Technical Abstract: The USDA Long-Term Agroecosystem Research (LTAR) network exists to acquire knowledge for sustainable intensification of agroecosystem productivity while simultaneously minimizing or reversing agriculture's adverse environmental impacts. The LTAR network is a partnership of 18 sites nationwide that conduct agroecosystem research at plot, field/pasture, enterprise, and watershed levels. In 2018, it was recognized that the network lacked a coherent spatial framework for cross-site, cross-scale, regional and network-level synthesis of agricultural research. The LTAR Regionalization Project thus began with the charge of identifying agroecoregions for the LTAR network. Goals of this project includes understanding how representative LTAR network was of US agriculture and identifying regional areas that could be used for the extrapolation of scientific results. To accomplish this, a task force engaged in first, identifying regional for each of the 18 LTAR sites related to three domains related to USDA’s vision for the sustainable intensification of agriculture. These domains included production (of food, fuel and fiber), environmental impacts, and rural prosperity, resulting in the development or three regional boundary datasets.
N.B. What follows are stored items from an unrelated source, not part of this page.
-- pv_equiv track=rewrite | github.com/yyycodinging/d_wave_for_triangle | AAfter_generate_little_triangle_Li.py | calculate_conflict
-- ===== SOURCE A (Python) =====
-- def calculate_conflict(dict_neighbor):
--     conflict_dict = {}                                           # 计算冲突数组的数据格式：字典：键值对，创建一个空字典
--     for k1, value1 in dict_neighbor.items():
--         for k2, value2 in dict_neighbor.items():
--             a = len(list(set(value1).intersection(set(value2))))
--             if a == 1 or a == 2:                                # 1个或2个相交，三个相交的话就是本身了
--                 conflict_dict.setdefault(k1, []).append(k2)
--     return conflict_dict
-- ===== SOURCE B (Python) =====
-- def calculate_conflict(dict_neighbor):
--     keys = list(dict_neighbor.keys())
--     sets = {k: set(v) for k, v in dict_neighbor.items()}
--     # inverted index: element -> keys whose neighbor set contains it
--     index = {}
--     for k, s in sets.items():
--         for x in s:
--             index.setdefault(x, []).append(k)
--     result = {}
--     for k1 in keys:
--         cnt = {}
--         for x in sets[k1]:
--             for k2 in index[x]:
--                 cnt[k2] = cnt.get(k2, 0) + 1
--         lst = [k2 for k2 in keys if cnt.get(k2, 0) in (1, 2)]
--         if lst:
--             result[k1] = lst
--     return result
-- ===== Notes on version B (the rewrite author's own statement) =====
-- stated objective: faster
-- what changed: Instead of intersecting the two neighbor sets for every pair of keys (O(n^2*s) set work), B precomputes each key's set once, builds an inverted index element->keys, and for each key counts shared elements with every co-occurring key via a counter, so the per-pair test becomes an O(1) counter lookup.
import Mathlib
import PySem
theorem B_char (lc : List (Int × String)) :
    extract_conversions_alt lc =
      (selGroup 1 (sortedItems (PySem.Dict.ofList lc)) ++
         selGroup 2 (sortedItems (PySem.Dict.ofList lc)) ++
         selGroup 3 (sortedItems (PySem.Dict.ofList lc)),
       [(((selGroup 1 (sortedItems (PySem.Dict.ofList lc))).length / 2 : Nat) : Int),
        (((selGroup 2 (sortedItems (PySem.Dict.ofList lc))).length / 3 : Nat) : Int),
        (((selGroup 3 (sortedItems (PySem.Dict.ofList lc))).length / 4 : Nat) : Int)]) := by
  have hnd0 : (PySem.Dict.ofList lc).keys.Nodup := PySem.Dict.nodup_keys_ofList lc
  have hget : ∀ p ∈ sortedItems (PySem.Dict.ofList lc),
      (PySem.Dict.ofList lc).get? p.1 = some p.2 :=
    fun p hp => get?_of_mem_sortedItems _ hnd0 hp
  have hTn := nodup_map_fst_sortedItems _ hnd0
  unfold extract_conversions_alt
  simp only [sorted_keys_eq_map_fst _ hnd0]
  simp only [foldB (sortedItems (PySem.Dict.ofList lc)) (PySem.Dict.ofList lc)
    ([], [], []) hTn hget]
  simp

-- ===== VERDICT (by name: the statement is the Claim_ definition above) =====
theorem extract_conversions_spec : Claim_equal_extract_conversions := by
  intro lc _hdom
  unfold Spec_extract_conversions
  rw [A_char, B_char]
The task force also focused on selecting indicators that could be summarized using the boundary datasets to provide snapshots of indicators for each LTAR region. Production was summarized using 2017 data on land use; environmental impacts were mapped using data describing agricultural Nitrogen runoff; and rural prosperity was mapped using data on farm income. These indicators, while limited in scope, provided a preliminary characterization of the LTAR network using publicly available datasets. The “production boundaries” layer has been adopted by the LTAR network and is now shown in many of its products. However, results from the regionalization effort have far-reaching ramifications, from enhancing the allocation of LTAR network level resources and the identification of stakeholders, to the estimation of the effects across broad areas resulting from adoption of new, transformative approaches to agricultural production. This paper describes development and use of the 2018 regional datasets developed by the LTAR Regionalization Project, a precursor to additional research efforts currently ongoing in the LTAR network.